After finding the line with "tools/p3_39lotto_shuffle_test.py | cold_twin_predict" in the data below, set down exactly each line through the one with "last_seen[num] = i", inclusive, and stop there.
=== Source data ===
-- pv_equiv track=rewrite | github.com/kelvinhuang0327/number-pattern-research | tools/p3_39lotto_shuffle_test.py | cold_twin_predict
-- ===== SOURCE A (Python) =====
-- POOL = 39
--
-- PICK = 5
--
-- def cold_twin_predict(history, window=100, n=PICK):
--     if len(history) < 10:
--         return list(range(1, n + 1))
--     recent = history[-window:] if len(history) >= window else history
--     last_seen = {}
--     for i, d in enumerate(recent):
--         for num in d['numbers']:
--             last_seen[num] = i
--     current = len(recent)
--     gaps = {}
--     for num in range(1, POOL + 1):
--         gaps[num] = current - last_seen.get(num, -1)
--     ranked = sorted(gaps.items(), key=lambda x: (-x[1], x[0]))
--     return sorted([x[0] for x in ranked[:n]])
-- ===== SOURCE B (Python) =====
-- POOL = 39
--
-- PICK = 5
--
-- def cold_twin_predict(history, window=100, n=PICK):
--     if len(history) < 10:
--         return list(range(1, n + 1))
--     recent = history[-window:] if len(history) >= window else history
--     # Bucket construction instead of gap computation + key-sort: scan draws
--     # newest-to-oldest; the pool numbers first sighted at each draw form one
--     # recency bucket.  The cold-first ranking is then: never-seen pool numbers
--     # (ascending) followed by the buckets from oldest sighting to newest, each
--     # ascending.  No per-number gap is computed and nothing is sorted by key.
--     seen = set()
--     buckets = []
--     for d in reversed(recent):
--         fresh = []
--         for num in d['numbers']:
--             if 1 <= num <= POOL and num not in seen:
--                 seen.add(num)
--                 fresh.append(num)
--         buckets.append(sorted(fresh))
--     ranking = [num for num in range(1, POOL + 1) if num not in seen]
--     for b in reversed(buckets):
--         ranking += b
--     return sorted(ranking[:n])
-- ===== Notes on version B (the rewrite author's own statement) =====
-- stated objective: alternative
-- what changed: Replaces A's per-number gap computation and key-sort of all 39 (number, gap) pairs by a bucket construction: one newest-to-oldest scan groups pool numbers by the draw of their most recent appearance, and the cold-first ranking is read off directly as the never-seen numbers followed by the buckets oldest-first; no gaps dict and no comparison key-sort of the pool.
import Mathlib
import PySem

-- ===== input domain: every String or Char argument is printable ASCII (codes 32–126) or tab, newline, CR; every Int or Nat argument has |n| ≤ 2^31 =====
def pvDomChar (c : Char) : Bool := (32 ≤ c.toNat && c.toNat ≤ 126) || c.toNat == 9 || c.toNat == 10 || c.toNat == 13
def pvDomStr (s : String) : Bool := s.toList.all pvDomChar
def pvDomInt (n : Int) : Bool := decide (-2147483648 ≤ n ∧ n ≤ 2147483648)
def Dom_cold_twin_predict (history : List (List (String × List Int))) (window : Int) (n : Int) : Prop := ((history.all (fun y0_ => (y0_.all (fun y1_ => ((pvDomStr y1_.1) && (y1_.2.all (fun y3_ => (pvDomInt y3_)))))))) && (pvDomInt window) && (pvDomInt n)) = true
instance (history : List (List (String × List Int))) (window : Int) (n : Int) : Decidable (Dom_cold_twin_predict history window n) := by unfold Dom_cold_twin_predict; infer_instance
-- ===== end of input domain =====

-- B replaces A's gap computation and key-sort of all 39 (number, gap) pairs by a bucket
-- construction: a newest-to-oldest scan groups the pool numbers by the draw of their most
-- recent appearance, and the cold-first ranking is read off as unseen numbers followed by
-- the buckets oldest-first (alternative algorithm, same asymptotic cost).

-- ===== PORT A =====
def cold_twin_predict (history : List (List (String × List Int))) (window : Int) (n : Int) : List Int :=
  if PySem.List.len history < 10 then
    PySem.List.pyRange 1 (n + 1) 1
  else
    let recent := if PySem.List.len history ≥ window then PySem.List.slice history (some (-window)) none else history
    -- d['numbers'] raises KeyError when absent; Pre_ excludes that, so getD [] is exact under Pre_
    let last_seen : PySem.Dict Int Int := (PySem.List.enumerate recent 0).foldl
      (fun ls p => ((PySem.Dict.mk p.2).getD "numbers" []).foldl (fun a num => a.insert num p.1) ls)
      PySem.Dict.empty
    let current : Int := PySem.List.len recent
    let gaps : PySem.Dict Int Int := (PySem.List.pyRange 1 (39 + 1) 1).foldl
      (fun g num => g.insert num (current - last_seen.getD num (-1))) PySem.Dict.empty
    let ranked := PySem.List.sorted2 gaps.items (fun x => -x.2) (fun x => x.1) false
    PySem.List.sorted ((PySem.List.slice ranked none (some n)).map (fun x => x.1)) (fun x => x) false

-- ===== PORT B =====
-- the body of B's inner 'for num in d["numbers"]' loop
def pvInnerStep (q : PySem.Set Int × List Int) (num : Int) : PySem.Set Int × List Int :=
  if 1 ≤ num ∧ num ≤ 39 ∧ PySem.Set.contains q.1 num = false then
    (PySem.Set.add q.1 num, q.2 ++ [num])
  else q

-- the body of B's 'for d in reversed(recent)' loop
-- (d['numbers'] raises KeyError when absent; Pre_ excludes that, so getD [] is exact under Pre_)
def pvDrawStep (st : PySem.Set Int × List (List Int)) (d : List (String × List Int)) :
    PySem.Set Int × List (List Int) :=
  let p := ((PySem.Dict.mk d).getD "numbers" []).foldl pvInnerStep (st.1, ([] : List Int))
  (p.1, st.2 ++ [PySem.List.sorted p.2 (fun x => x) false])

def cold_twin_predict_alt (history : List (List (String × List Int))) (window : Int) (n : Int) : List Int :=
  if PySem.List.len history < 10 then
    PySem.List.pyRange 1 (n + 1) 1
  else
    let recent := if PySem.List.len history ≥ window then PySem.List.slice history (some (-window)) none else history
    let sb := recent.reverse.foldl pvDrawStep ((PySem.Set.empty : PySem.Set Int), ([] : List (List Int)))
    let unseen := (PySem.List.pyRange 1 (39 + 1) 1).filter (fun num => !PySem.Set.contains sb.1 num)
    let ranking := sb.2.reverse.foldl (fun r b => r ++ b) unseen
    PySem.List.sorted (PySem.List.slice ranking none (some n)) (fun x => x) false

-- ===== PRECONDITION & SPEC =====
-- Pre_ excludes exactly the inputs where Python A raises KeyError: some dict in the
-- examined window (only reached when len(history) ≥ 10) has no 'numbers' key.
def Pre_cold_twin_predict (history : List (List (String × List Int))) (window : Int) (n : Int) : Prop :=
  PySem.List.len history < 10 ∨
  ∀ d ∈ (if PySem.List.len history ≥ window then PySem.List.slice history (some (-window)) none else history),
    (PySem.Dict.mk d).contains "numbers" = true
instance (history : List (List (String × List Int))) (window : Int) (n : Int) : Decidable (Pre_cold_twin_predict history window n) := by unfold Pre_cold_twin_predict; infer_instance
===
=== Source data ===
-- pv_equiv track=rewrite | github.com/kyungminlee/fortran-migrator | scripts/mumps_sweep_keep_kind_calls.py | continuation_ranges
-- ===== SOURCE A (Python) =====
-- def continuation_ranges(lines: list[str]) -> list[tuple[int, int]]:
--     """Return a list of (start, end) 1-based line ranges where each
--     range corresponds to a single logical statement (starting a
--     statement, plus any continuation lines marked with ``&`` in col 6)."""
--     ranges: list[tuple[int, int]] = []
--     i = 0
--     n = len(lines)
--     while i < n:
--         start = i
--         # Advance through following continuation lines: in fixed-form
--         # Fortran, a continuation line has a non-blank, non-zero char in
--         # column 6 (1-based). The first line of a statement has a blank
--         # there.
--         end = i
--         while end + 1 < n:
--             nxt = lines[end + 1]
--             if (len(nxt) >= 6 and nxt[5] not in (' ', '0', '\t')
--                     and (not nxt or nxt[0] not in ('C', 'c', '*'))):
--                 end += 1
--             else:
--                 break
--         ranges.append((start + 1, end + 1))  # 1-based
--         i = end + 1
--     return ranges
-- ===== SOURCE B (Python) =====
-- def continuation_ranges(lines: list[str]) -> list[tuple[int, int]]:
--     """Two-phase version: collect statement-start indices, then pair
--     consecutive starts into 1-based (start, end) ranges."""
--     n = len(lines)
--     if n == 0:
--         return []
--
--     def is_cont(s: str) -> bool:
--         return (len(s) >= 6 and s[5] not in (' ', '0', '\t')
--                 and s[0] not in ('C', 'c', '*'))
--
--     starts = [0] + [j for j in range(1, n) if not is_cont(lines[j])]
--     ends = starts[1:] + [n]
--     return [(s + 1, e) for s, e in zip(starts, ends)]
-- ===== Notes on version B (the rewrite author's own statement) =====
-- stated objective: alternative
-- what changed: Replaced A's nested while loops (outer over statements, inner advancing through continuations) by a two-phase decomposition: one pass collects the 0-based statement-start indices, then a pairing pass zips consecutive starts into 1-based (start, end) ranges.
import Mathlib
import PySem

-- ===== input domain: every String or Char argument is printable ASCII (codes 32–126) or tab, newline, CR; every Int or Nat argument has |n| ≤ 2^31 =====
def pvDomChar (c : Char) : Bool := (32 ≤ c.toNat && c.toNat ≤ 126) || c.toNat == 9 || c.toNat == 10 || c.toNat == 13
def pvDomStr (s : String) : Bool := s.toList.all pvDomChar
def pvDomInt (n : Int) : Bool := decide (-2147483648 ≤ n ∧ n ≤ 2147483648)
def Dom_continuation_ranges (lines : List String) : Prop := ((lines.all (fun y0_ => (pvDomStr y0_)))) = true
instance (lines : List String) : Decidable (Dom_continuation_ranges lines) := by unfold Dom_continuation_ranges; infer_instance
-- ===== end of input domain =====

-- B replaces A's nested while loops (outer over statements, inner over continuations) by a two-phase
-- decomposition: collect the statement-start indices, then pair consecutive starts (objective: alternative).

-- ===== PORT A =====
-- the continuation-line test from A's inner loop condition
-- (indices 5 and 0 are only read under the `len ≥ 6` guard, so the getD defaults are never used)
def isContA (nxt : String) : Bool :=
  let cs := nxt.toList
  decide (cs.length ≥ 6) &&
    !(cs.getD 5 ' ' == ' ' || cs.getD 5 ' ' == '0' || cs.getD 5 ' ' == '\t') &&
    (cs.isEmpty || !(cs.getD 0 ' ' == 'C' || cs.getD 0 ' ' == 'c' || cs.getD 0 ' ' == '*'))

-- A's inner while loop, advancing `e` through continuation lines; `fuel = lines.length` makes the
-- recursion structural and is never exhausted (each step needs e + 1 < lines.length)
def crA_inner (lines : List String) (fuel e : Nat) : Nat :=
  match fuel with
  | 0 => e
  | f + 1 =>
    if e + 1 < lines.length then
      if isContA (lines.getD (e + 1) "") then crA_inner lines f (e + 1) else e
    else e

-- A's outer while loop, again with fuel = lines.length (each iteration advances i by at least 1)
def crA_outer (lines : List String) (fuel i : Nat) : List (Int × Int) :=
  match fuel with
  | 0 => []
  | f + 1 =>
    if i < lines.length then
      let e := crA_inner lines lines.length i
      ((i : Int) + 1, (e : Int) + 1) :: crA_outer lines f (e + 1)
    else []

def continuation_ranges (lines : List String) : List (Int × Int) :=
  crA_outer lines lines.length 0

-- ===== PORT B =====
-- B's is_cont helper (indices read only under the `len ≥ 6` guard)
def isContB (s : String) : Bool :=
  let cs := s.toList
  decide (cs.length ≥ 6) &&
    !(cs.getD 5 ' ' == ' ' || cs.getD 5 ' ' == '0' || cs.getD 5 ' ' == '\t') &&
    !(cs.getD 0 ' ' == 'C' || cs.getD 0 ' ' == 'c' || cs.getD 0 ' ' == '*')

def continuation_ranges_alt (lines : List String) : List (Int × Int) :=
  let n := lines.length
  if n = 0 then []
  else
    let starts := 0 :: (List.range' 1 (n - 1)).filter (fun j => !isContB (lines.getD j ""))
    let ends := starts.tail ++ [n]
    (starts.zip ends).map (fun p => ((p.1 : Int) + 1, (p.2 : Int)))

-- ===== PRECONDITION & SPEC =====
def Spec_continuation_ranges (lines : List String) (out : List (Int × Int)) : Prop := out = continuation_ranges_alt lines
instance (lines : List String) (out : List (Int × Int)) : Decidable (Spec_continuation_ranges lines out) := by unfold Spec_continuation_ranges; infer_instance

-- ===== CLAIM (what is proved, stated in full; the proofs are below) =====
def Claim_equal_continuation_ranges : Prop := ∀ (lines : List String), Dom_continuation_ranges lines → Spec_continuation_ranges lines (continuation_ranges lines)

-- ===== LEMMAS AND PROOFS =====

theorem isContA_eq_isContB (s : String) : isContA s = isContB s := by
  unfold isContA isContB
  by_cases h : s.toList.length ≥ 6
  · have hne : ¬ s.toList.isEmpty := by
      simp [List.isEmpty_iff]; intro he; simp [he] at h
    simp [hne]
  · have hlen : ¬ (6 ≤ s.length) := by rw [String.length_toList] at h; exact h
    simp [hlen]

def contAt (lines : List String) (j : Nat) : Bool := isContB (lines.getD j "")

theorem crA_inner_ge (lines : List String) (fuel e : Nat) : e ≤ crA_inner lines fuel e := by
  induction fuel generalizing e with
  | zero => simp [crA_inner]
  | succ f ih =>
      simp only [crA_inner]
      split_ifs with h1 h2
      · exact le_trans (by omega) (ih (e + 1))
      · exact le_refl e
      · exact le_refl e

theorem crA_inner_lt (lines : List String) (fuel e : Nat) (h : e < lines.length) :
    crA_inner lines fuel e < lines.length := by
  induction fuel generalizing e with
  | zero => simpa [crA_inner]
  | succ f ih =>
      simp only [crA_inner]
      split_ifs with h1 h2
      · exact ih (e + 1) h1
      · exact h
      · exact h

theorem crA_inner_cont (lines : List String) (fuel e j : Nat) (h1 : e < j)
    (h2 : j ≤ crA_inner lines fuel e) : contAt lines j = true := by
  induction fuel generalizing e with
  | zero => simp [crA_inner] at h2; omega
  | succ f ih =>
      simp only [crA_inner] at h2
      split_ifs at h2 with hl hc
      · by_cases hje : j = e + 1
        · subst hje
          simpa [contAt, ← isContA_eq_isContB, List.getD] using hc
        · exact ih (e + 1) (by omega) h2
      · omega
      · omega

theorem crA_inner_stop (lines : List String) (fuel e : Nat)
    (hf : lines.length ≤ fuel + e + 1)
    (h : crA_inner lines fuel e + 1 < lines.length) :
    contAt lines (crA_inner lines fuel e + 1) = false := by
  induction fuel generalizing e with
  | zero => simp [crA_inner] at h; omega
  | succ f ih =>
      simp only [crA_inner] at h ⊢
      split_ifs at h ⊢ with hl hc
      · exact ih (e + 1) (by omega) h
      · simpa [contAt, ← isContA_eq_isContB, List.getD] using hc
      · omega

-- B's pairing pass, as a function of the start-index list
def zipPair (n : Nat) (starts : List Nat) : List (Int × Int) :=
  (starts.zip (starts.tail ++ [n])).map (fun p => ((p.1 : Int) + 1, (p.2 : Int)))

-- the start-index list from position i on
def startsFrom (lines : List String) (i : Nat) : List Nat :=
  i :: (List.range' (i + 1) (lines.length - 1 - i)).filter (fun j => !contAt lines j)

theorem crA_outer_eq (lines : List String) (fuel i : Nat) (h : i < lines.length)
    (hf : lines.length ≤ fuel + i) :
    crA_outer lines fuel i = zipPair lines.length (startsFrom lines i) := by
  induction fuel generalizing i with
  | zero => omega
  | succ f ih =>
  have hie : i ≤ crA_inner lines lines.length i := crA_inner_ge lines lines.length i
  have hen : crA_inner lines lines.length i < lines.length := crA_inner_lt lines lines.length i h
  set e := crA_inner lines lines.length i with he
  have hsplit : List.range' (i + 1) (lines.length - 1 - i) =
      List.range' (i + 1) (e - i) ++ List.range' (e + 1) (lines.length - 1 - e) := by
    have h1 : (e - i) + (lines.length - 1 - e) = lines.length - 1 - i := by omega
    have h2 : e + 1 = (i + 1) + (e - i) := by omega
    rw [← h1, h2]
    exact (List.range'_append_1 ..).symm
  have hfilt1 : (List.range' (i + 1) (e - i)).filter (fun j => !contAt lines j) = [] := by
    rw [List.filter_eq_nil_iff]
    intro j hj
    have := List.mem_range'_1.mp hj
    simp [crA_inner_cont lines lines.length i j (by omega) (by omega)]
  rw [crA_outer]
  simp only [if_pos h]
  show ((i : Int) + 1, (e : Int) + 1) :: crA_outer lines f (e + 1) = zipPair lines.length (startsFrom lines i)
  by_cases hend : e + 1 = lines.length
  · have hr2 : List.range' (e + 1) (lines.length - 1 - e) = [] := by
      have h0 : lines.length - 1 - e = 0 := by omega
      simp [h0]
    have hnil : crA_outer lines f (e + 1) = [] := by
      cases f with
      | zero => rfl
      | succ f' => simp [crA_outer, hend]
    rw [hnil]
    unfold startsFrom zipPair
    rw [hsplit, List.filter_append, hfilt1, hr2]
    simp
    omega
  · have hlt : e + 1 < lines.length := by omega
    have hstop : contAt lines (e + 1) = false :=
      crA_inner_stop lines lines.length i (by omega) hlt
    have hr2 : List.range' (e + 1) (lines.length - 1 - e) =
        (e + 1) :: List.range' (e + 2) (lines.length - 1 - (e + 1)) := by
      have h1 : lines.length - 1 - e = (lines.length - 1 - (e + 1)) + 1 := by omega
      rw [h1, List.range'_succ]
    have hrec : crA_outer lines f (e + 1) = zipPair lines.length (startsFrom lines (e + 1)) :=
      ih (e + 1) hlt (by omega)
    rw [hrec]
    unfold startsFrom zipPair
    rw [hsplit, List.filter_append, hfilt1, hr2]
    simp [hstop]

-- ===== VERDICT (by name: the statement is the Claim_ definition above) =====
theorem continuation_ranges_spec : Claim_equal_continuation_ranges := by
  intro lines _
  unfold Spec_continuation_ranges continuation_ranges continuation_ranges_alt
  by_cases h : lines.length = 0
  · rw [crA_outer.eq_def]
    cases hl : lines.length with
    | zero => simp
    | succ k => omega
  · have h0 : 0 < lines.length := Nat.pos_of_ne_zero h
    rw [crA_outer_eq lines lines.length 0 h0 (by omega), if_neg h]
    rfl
===
_Solution for this problem_
-- pv_equiv track=rewrite | github.com/kelvinhuang0327/number-pattern-research | tools/p3_39lotto_shuffle_test.py | cold_twin_predict
-- ===== SOURCE A (Python) =====
-- POOL = 39
--
-- PICK = 5
--
-- def cold_twin_predict(history, window=100, n=PICK):
--     if len(history) < 10:
--         return list(range(1, n + 1))
--     recent = history[-window:] if len(history) >= window else history
--     last_seen = {}
--     for i, d in enumerate(recent):
--         for num in d['numbers']:
--             last_seen[num] = i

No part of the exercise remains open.